Collected data entries =
____________________
-- pv_equiv track=rewrite | github.com/caderek/aoc2024 | src/day12/index.py | count_fences
-- ===== SOURCE A (Python) =====
-- def count_fences(grid):
--     h = len(grid)
--     w = len(grid[0])
--     fences = 0
--
--     for y in range(h):
--         prev = '.'
--         for x in range(w):
--             if grid[y][x] != prev:
--                 fences += 1
--                 prev = grid[y][x]
--
--     for x in range(w):
--         prev = '.'
--         for y in range(h):
--             if grid[y][x] != prev:
--                 fences += 1
--                 prev = grid[y][x]
--
--     return fences
-- ===== SOURCE B (Python) =====
-- def count_fences(grid):
--     h = len(grid)
--     w = len(grid[0])
--     fences = 0
--     for y in range(h):
--         for x in range(w):
--             c = grid[y][x]
--             left = grid[y][x - 1] if x > 0 else '.'
--             up = grid[y - 1][x] if y > 0 else '.'
--             if c != left:
--                 fences += 1
--             if c != up:
--                 fences += 1
--     return fences
-- ===== Notes on version B (the rewrite author's own statement) =====
-- stated objective: alternative
-- what changed: Replaces A's two separate passes (row scan then column scan, each maintaining a running prev variable) with a single nested traversal that compares each cell directly with its left and upper neighbour ('.' sentinel at the edges).
import Mathlib
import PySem

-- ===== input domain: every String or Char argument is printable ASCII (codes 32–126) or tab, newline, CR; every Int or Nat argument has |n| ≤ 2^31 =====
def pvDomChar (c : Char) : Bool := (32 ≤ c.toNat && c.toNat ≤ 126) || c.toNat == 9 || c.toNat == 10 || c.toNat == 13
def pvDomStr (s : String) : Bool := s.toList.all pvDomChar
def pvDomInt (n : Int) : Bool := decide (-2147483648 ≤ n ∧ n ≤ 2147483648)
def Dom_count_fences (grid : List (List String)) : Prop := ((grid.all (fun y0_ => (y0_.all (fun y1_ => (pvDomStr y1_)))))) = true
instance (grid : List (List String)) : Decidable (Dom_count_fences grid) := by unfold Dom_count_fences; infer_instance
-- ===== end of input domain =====

-- B fuses A's two separate passes (row scan with a running prev, then column scan) into one
-- nested traversal comparing each cell with its left and upper neighbour; same values, same cost.

-- cell access shared by both ports; within Pre_ every index used is in range, so the defaults are never the result
def pvCell (grid : List (List String)) (y x : Nat) : String :=
  (grid.getD y []).getD x ""

-- ===== PORT A =====
-- inner step of A's row pass: state (fences, prev)
def pvRowStep (grid : List (List String)) (y : Nat) (s : Int × String) (x : Nat) : Int × String :=
  if pvCell grid y x ≠ s.2 then (s.1 + 1, pvCell grid y x) else s

-- inner step of A's column pass
def pvColStep (grid : List (List String)) (x : Nat) (s : Int × String) (y : Nat) : Int × String :=
  if pvCell grid y x ≠ s.2 then (s.1 + 1, pvCell grid y x) else s

def count_fences (grid : List (List String)) : Int :=
  let h := grid.length
  let w := (grid.headD []).length
  let f1 := (List.range h).foldl
    (fun f y => ((List.range w).foldl (pvRowStep grid y) (f, ".")).1) 0
  (List.range w).foldl
    (fun f x => ((List.range h).foldl (pvColStep grid x) (f, ".")).1) f1

-- ===== PORT B =====
def count_fences_alt (grid : List (List String)) : Int :=
  let h := grid.length
  let w := (grid.headD []).length
  (List.range h).foldl (fun acc y =>
    (List.range w).foldl (fun acc x =>
      let c := pvCell grid y x
      let left := if 0 < x then pvCell grid y (x - 1) else "."
      let up := if 0 < y then pvCell grid (y - 1) x else "."
      acc + (if c ≠ left then 1 else 0) + (if c ≠ up then 1 else 0)) acc) 0

-- ===== PRECONDITION & SPEC =====
-- Pre_ excludes exactly the inputs where the Python A raises IndexError: the empty grid
-- (grid[0]) and ragged grids with a row shorter than row 0 (grid[y][x] in the column pass).
def Pre_count_fences (grid : List (List String)) : Prop :=
  grid ≠ [] ∧ ∀ row ∈ grid, (grid.headD []).length ≤ row.length
instance (grid : List (List String)) : Decidable (Pre_count_fences grid) := by
  unfold Pre_count_fences; infer_instance

def pvWitness_count_fences : List (List String) := [["A", "A"], ["B", "A"]]

def Spec_count_fences (grid : List (List String)) (out : Int) : Prop := out = count_fences_alt grid
instance (grid : List (List String)) (out : Int) : Decidable (Spec_count_fences grid out) := by
  unfold Spec_count_fences; infer_instance

-- ===== CLAIM (what is proved, stated in full; the proofs are below) =====
def Claim_equal_count_fences : Prop := ∀ (grid : List (List String)), Dom_count_fences grid → Pre_count_fences grid → Spec_count_fences grid (count_fences grid)

-- ===== LEMMAS AND PROOFS =====

-- transition indicators B sums
def pvDL (grid : List (List String)) (y x : Nat) : Int :=
  if pvCell grid y x ≠ (if 0 < x then pvCell grid y (x - 1) else ".") then 1 else 0
def pvDU (grid : List (List String)) (y x : Nat) : Int :=
  if pvCell grid y x ≠ (if 0 < y then pvCell grid (y - 1) x else ".") then 1 else 0

lemma foldl_eq_sum (g : Nat → Int) (F : Int → Nat → Int) (hF : ∀ a x, F a x = a + g x) :
    ∀ (n : Nat) (c : Int),
    (List.range n).foldl F c = c + ∑ x ∈ Finset.range n, g x := by
  intro n
  induction n with
  | zero => simp
  | succ n ih =>
    intro c
    rw [List.range_succ, List.foldl_append, List.foldl_cons, List.foldl_nil, ih, hF,
      Finset.sum_range_succ, add_assoc]

-- A's row-pass inner loop: value and final prev
lemma rowA (grid : List (List String)) (y : Nat) : ∀ (n : Nat) (f : Int),
    (List.range n).foldl (pvRowStep grid y) (f, ".") =
      (f + ∑ x ∈ Finset.range n, pvDL grid y x,
       if 0 < n then pvCell grid y (n - 1) else ".") := by
  intro n
  induction n with
  | zero => simp
  | succ n ih =>
    intro f
    rw [List.range_succ, List.foldl_append, ih, List.foldl_cons, List.foldl_nil,
      Finset.sum_range_succ]
    rcases Nat.eq_zero_or_pos n with h | h
    · subst h
      by_cases hc : pvCell grid y 0 ≠ "."
      · simp [pvRowStep, pvDL, hc]
      · simp only [ne_eq, not_not] at hc; simp [pvRowStep, pvDL, hc]
    · have hn : n + 1 - 1 = n := rfl
      simp only [pvRowStep, pvDL, h, if_pos, hn, Nat.succ_pos]
      by_cases hc : pvCell grid y n ≠ pvCell grid y (n - 1)
      · simp [hc, add_assoc]
      · simp only [ne_eq, not_not] at hc; simp [hc]

-- A's column-pass inner loop
lemma colA (grid : List (List String)) (x : Nat) : ∀ (n : Nat) (f : Int),
    (List.range n).foldl (pvColStep grid x) (f, ".") =
      (f + ∑ y ∈ Finset.range n, pvDU grid y x,
       if 0 < n then pvCell grid (n - 1) x else ".") := by
  intro n
  induction n with
  | zero => simp
  | succ n ih =>
    intro f
    rw [List.range_succ, List.foldl_append, ih, List.foldl_cons, List.foldl_nil,
      Finset.sum_range_succ]
    rcases Nat.eq_zero_or_pos n with h | h
    · subst h
      by_cases hc : pvCell grid 0 x ≠ "."
      · simp [pvColStep, pvDU, hc]
      · simp only [ne_eq, not_not] at hc; simp [pvColStep, pvDU, hc]
    · have hn : n + 1 - 1 = n := rfl
      simp only [pvColStep, pvDU, h, if_pos, hn, Nat.succ_pos]
      by_cases hc : pvCell grid n x ≠ pvCell grid (n - 1) x
      · simp [hc, add_assoc]
      · simp only [ne_eq, not_not] at hc; simp [hc]

lemma countA (grid : List (List String)) :
    count_fences grid =
      (∑ y ∈ Finset.range grid.length, ∑ x ∈ Finset.range (grid.headD []).length, pvDL grid y x) +
      (∑ x ∈ Finset.range (grid.headD []).length, ∑ y ∈ Finset.range grid.length, pvDU grid y x) := by
  simp only [count_fences]
  rw [foldl_eq_sum (fun y => ∑ x ∈ Finset.range (grid.headD []).length, pvDL grid y x)
    _ (fun a y => by rw [rowA]) grid.length 0]
  rw [foldl_eq_sum (fun x => ∑ y ∈ Finset.range grid.length, pvDU grid y x)
    _ (fun a x => by rw [colA]) (grid.headD []).length]
  rw [zero_add]

lemma countB (grid : List (List String)) :
    count_fences_alt grid =
      ∑ y ∈ Finset.range grid.length, ∑ x ∈ Finset.range (grid.headD []).length,
        (pvDL grid y x + pvDU grid y x) := by
  simp only [count_fences_alt]
  rw [foldl_eq_sum (fun y => ∑ x ∈ Finset.range (grid.headD []).length,
      (pvDL grid y x + pvDU grid y x))
    _ (fun a y => by
      rw [foldl_eq_sum (fun x => pvDL grid y x + pvDU grid y x)
        _ (fun b x => by simp only [pvDL, pvDU, add_assoc]) (grid.headD []).length a])
    grid.length 0, zero_add]

-- ===== VERDICT (by name: the statement is the Claim_ definition above) =====
theorem count_fences_spec : Claim_equal_count_fences := by
  intro grid _ _
  unfold Spec_count_fences
  rw [countA, countB]
  rw [Finset.sum_comm (s := Finset.range (grid.headD []).length)]
  rw [← Finset.sum_add_distrib]
  refine Finset.sum_congr rfl fun y _ => ?_
  rw [← Finset.sum_add_distrib]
____________________
What the exercise asks = Among the entries above, the line containing "if pvCell grid y x ≠ (if 0 < x", the line containing "(List.range n).foldl (pvColStep", and all lines between them are to be restated word for word; nothing else belongs in the reply.

Exercise response =
  if pvCell grid y x ≠ (if 0 < x then pvCell grid y (x - 1) else ".") then 1 else 0
def pvDU (grid : List (List String)) (y x : Nat) : Int :=
  if pvCell grid y x ≠ (if 0 < y then pvCell grid (y - 1) x else ".") then 1 else 0

lemma foldl_eq_sum (g : Nat → Int) (F : Int → Nat → Int) (hF : ∀ a x, F a x = a + g x) :
    ∀ (n : Nat) (c : Int),
    (List.range n).foldl F c = c + ∑ x ∈ Finset.range n, g x := by
  intro n
  induction n with
  | zero => simp
  | succ n ih =>
    intro c
    rw [List.range_succ, List.foldl_append, List.foldl_cons, List.foldl_nil, ih, hF,
      Finset.sum_range_succ, add_assoc]

-- A's row-pass inner loop: value and final prev
lemma rowA (grid : List (List String)) (y : Nat) : ∀ (n : Nat) (f : Int),
    (List.range n).foldl (pvRowStep grid y) (f, ".") =
      (f + ∑ x ∈ Finset.range n, pvDL grid y x,
       if 0 < n then pvCell grid y (n - 1) else ".") := by
  intro n
  induction n with
  | zero => simp
  | succ n ih =>
    intro f
    rw [List.range_succ, List.foldl_append, ih, List.foldl_cons, List.foldl_nil,
      Finset.sum_range_succ]
    rcases Nat.eq_zero_or_pos n with h | h
    · subst h
      by_cases hc : pvCell grid y 0 ≠ "."
      · simp [pvRowStep, pvDL, hc]
      · simp only [ne_eq, not_not] at hc; simp [pvRowStep, pvDL, hc]
    · have hn : n + 1 - 1 = n := rfl
      simp only [pvRowStep, pvDL, h, if_pos, hn, Nat.succ_pos]
      by_cases hc : pvCell grid y n ≠ pvCell grid y (n - 1)
      · simp [hc, add_assoc]
      · simp only [ne_eq, not_not] at hc; simp [hc]

-- A's column-pass inner loop
lemma colA (grid : List (List String)) (x : Nat) : ∀ (n : Nat) (f : Int),
    (List.range n).foldl (pvColStep grid x) (f, ".") =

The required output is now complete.